Só que os confetes caíram, e hoje essa mesma juventude já não goza mais de tanto entusiasmo. São muitas as personalidades famosas que apoiaram Obama, que falavam de política com entusiasmo, mas hoje procuram não tocar o assunto. E quando falam, é para criticar o presidente. “Acho que ele (Obama) está completamente submetido a Wall Street. A economia tem problemas enormes. Desemprego a 10%? É terrível”, disse o ator e ex-entusiasta da campanha de Obama, Matt Damon, ao jornal inglês The Independent.

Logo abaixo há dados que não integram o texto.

-- pv_equiv track=rewrite | github.com/obdurodon/CollateOS | Scripts/Preprocessing.py | stripPunct
-- ===== SOURCE A (Python) =====
-- def stripPunct(string): #rebuild the string stripping punctuation
--     """Remove punctuation from a given string"""
--     punct = u'“̈҃ⸯ·҇!#$%&=\'()*+,-.:;?@[\\]^_`{|}~”̏′'
--     assemble = []
--     inTag= False
--     for char in string:
--         if char == '<':
--             inTag = True
--         elif char == '>':
--             inTag = False
--         if inTag:
--             assemble.append(char) #add char to the output unaltered, if it's inside an xml tag
--         elif not char in punct:
--             assemble.append(char.lower()) #if charis not part of tag and is not a punctuation mark, add char to the output lowercased
--     return ''.join(assemble)
-- ===== SOURCE B (Python) =====
-- def stripPunct(string): #rebuild the string stripping punctuation
--     """Remove punctuation from a given string"""
--     punct = set(u'“̈҃ⸯ·҇!#$%&=\'()*+,-.:;?@[\\]^_`{|}~”̏′')
--     pieces = []
--     s = string
--     while s:
--         text, lt, s = s.partition('<')
--         pieces.append(''.join(c.lower() for c in text if c not in punct))
--         if lt:
--             tag, gt, s = s.partition('>')
--             pieces.append('<' + tag + gt)
--     return ''.join(pieces)
-- ===== Notes on version B (the rewrite author's own statement) =====
-- stated objective: idiomatic
-- what changed: B replaces A's per-character inTag boolean toggle with a partition-based scan that splits the string into alternating text/tag spans (str.partition at '<' and '>'), cleaning text spans with a comprehension and copying tag spans verbatim.
import Mathlib
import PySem

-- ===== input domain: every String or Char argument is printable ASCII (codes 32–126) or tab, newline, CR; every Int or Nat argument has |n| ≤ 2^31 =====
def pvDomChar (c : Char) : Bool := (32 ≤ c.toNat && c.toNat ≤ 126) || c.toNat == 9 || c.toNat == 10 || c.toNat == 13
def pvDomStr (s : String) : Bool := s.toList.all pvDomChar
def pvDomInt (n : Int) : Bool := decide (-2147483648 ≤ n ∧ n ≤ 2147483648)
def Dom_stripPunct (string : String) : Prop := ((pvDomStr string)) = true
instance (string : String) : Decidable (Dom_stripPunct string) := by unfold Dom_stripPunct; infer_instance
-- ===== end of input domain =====

-- B replaces A's per-character inTag toggle with a partition-based scan over alternating
-- text/tag spans (objective: idiomatic decomposition, not faster).

-- the punctuation characters of A's literal
def pvPunct : List Char := "“̈҃ⸯ·҇!#$%&='()*+,-.:;?@[\\]^_`{|}~”̏′".toList

-- ===== PORT A =====
-- the loop body of A (state: inTag flag and the assemble list)
def stepA (st : Bool × List Char) (char : Char) : Bool × List Char :=
  let inTag := if char = '<' then true else if char = '>' then false else st.1
  if inTag then (inTag, st.2 ++ [char])
  else if pvPunct.contains char then (inTag, st.2)
  else (inTag, st.2 ++ [PySem.Chars.lowerChar char])

def stripPunct (string : String) : String :=
  String.mk (string.toList.foldl stepA (false, [])).2

-- ===== PORT B =====
-- text.partition('<') / rest.partition('>') become takeWhile/dropWhile at the separator
def stripPunctGo (l : List Char) : List Char :=
  match l with
  | [] => []
  | c :: cs =>
    let text := (c :: cs).takeWhile (fun x => x ≠ '<')
    let rest := (c :: cs).dropWhile (fun x => x ≠ '<')
    ((text.filter (fun x => !(pvPunct.contains x))).map PySem.Chars.lowerChar) ++
      (match hrest : rest with
       | [] => []
       | _lt :: r =>
         let tag := r.takeWhile (fun x => x ≠ '>')
         let rest2 := r.dropWhile (fun x => x ≠ '>')
         match hrest2 : rest2 with
         | [] => '<' :: tag
         | _gt :: r2 => ('<' :: (tag ++ ['>'])) ++ stripPunctGo r2)
  termination_by l.length
  decreasing_by
    have h1 : ((c :: cs).dropWhile (fun x => decide (x ≠ '<'))).length ≤ (c :: cs).length :=
      List.length_dropWhile_le _ _
    have h2 : (r.dropWhile (fun x => decide (x ≠ '>'))).length ≤ r.length :=
      List.length_dropWhile_le _ _
    simp only [rest] at hrest
    simp only [rest2] at hrest2
    rw [hrest] at h1
    rw [hrest2] at h2
    simp at h1 h2 ⊢
    omega

def stripPunct_alt (string : String) : String :=
  String.mk (stripPunctGo string.toList)

-- ===== PRECONDITION & SPEC =====
def Spec_stripPunct (string : String) (out : String) : Prop := out = stripPunct_alt string
instance (string : String) (out : String) : Decidable (Spec_stripPunct string out) := by unfold Spec_stripPunct; infer_instance

-- ===== CLAIM (what is proved, stated in full; the proofs are below) =====
def Claim_equal_stripPunct : Prop := ∀ (string : String), Dom_stripPunct string → Spec_stripPunct string (stripPunct string)

-- ===== LEMMAS AND PROOFS =====

def cleanChar (c : Char) : List Char :=
  if pvPunct.contains c then [] else [PySem.Chars.lowerChar c]

theorem go_nil : stripPunctGo [] = [] := by simp [stripPunctGo]

-- recursive characterisation of A's fold
def recA : Bool → List Char → List Char
  | _, [] => []
  | inTag, c :: rest =>
    let t := if c = '<' then true else if c = '>' then false else inTag
    (if t then [c] else cleanChar c) ++ recA t rest

theorem foldA_eq (l : List Char) : ∀ (inTag : Bool) (acc : List Char),
    (l.foldl stepA (inTag, acc)).2 = acc ++ recA inTag l := by
  induction l with
  | nil => intro inTag acc; simp [recA]
  | cons c rest ih =>
    intro inTag acc
    rw [List.foldl_cons]
    by_cases h1 : c = '<'
    · have hs : stepA (inTag, acc) c = (true, acc ++ [c]) := by
        simp [stepA, h1]
      rw [hs, ih]
      simp [recA, h1]
    · by_cases h2 : c = '>'
      · have hnp : pvPunct.contains '>' = false := by decide
        have hnp' : '>' ∉ pvPunct := by decide
        have hs : stepA (inTag, acc) c = (false, acc ++ [PySem.Chars.lowerChar c]) := by
          simp [stepA, h1, h2, hnp, hnp']
        rw [hs, ih]
        simp [recA, h1, h2, cleanChar, hnp']
      · cases inTag with
        | true =>
          have hs : stepA (true, acc) c = (true, acc ++ [c]) := by
            simp [stepA, h1, h2]
          rw [hs, ih]
          simp [recA, h1, h2]
        | false =>
          by_cases h3 : pvPunct.contains c
          · have h3' : c ∈ pvPunct := by simpa using h3
            have hs : stepA (false, acc) c = (false, acc) := by
              simp [stepA, h1, h2, h3, h3']
            rw [hs, ih]
            simp [recA, h1, h2, cleanChar, h3']
          · have h3' : c ∉ pvPunct := by simpa using h3
            have hs : stepA (false, acc) c = (false, acc ++ [PySem.Chars.lowerChar c]) := by
              simp [stepA, h1, h2, h3, h3']
            rw [hs, ih]
            simp [recA, h1, h2, cleanChar, h3']

theorem go_lt (cs : List Char) :
    stripPunctGo ('<' :: cs) =
      match cs.dropWhile (fun x => x ≠ '>') with
      | [] => '<' :: cs.takeWhile (fun x => x ≠ '>')
      | _ :: r2 => ('<' :: (cs.takeWhile (fun x => x ≠ '>') ++ ['>'])) ++ stripPunctGo r2 := by
  rw [stripPunctGo]
  rw [List.takeWhile_cons_of_neg (by simp), List.dropWhile_cons_of_neg (by simp)]
  simp only [List.filter_nil, List.map_nil, List.nil_append]
  cases hd : List.dropWhile (fun x => decide (x ≠ '>')) cs with
  | nil => simp [hd]
  | cons g r2 => simp [hd]

theorem go_cons (c : Char) (cs : List Char) (h : c ≠ '<') :
    stripPunctGo (c :: cs) = cleanChar c ++ stripPunctGo cs := by
  rw [stripPunctGo]
  rw [List.takeWhile_cons_of_pos (by simpa using h), List.dropWhile_cons_of_pos (by simpa using h)]
  rw [List.filter_cons]
  by_cases hp : pvPunct.contains c
  · rw [hp]
    simp only [Bool.not_true, if_neg (by simp : ¬ (false = true))]
    have hc : cleanChar c = [] := by unfold cleanChar; rw [if_pos hp]
    rw [hc, List.nil_append]
    cases cs with
    | nil => simp [go_nil]
    | cons d ds => rw [stripPunctGo]
  · rw [Bool.not_eq_true] at hp
    rw [hp]
    rw [if_pos (by trivial), List.map_cons]
    have hc : cleanChar c = [PySem.Chars.lowerChar c] := by
      unfold cleanChar; rw [if_neg (by rw [hp]; simp)]
    rw [hc]
    cases cs with
    | nil => simp [go_nil]
    | cons d ds =>
      rw [stripPunctGo]
      simp

theorem recA_true (l : List Char) :
    recA true l = l.takeWhile (fun x => x ≠ '>') ++
      (match l.dropWhile (fun x => x ≠ '>') with
       | [] => []
       | _ :: tail => '>' :: recA false tail) := by
  induction l with
  | nil => simp [recA]
  | cons c rest ih =>
    by_cases h2 : c = '>'
    · have hcl : cleanChar '>' = ['>'] := by decide
      simp [recA, h2, hcl, List.takeWhile_cons, List.dropWhile_cons]
    · by_cases h1 : c = '<'
      · simp [recA, h1, List.takeWhile_cons, List.dropWhile_cons, ih]
      · simp [recA, h1, h2, List.takeWhile_cons, List.dropWhile_cons, ih]

theorem recA_false_eq (n : Nat) : ∀ (l : List Char), l.length ≤ n →
    recA false l = stripPunctGo l := by
  induction n with
  | zero =>
    intro l hl
    have : l = [] := by cases l <;> simp_all
    subst this; simp [recA, go_nil]
  | succ n ih =>
    intro l hl
    cases l with
    | nil => simp [recA, go_nil]
    | cons c cs =>
      by_cases h1 : c = '<'
      · subst h1
        have hA : recA false ('<' :: cs) = '<' :: recA true cs := by
          simp [recA]
        rw [hA, recA_true cs, go_lt]
        cases hd : cs.dropWhile (fun x => x ≠ '>') with
        | nil => simp
        | cons g r2 =>
          have hg : g = '>' := by
            have h0 := List.head_dropWhile_not (p := fun x => decide (x ≠ '>')) (l := cs)
              (by rw [hd]; simp)
            have hd' : List.dropWhile (fun x => !decide (x = '>')) cs = g :: r2 := by
              simpa using hd
            simp [hd'] at h0
            exact h0
          have hr2 : r2.length ≤ n := by
            have := List.length_dropWhile_le (p := fun x => decide (x ≠ '>')) (l := cs)
            rw [hd] at this
            simp at this hl
            omega
          subst hg
          simp [ih r2 hr2]
      · rw [go_cons c cs h1]
        have hA : recA false (c :: cs) = cleanChar c ++ recA false cs := by
          by_cases h2 : c = '>' <;> simp [recA, h1, h2]
        rw [hA, ih cs (by simp at hl; omega)]

-- ===== VERDICT (by name: the statement is the Claim_ definition above) =====
theorem stripPunct_spec : Claim_equal_stripPunct := by
  intro s _
  unfold Spec_stripPunct stripPunct stripPunct_alt
  rw [foldA_eq]
  rw [recA_false_eq s.toList.length s.toList le_rfl]
  simp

Damon tem razão. Obama nada fez para regular o mercado financeiro, o mesmo que provocou o endividamento de milhões de americanos e, por conseqüência, a quebra do banco Lehman Brothers em 2009. O filme ganhador do Oscar de melhor documentário, Trabalho Interno (Inside Job), dedica parte do seu tempo para mostrar Obama anunciando nomes na sua equipe econômica que, ainda no Governo de Bush Jr., ignoraram os sucessivos avisos da crise. Um presidente refém dos interesses de Wall Street, por isso a crítica de Damon. A promessa de fechamento da prisão de Guantánamo, localizada em Cuba, também virou pó, embora o presidente, já empossado, ainda defendia a extinção do presídio. Mas em janeiro último, Obama promulgou uma lei que impedia a transferência dos detentos para cadeias em solo americano, o que sinaliza que a Casa Branca ainda não tem intenções de fechar uma cadeia já tantas vezes criticada por desrespeitar os direitos humanos.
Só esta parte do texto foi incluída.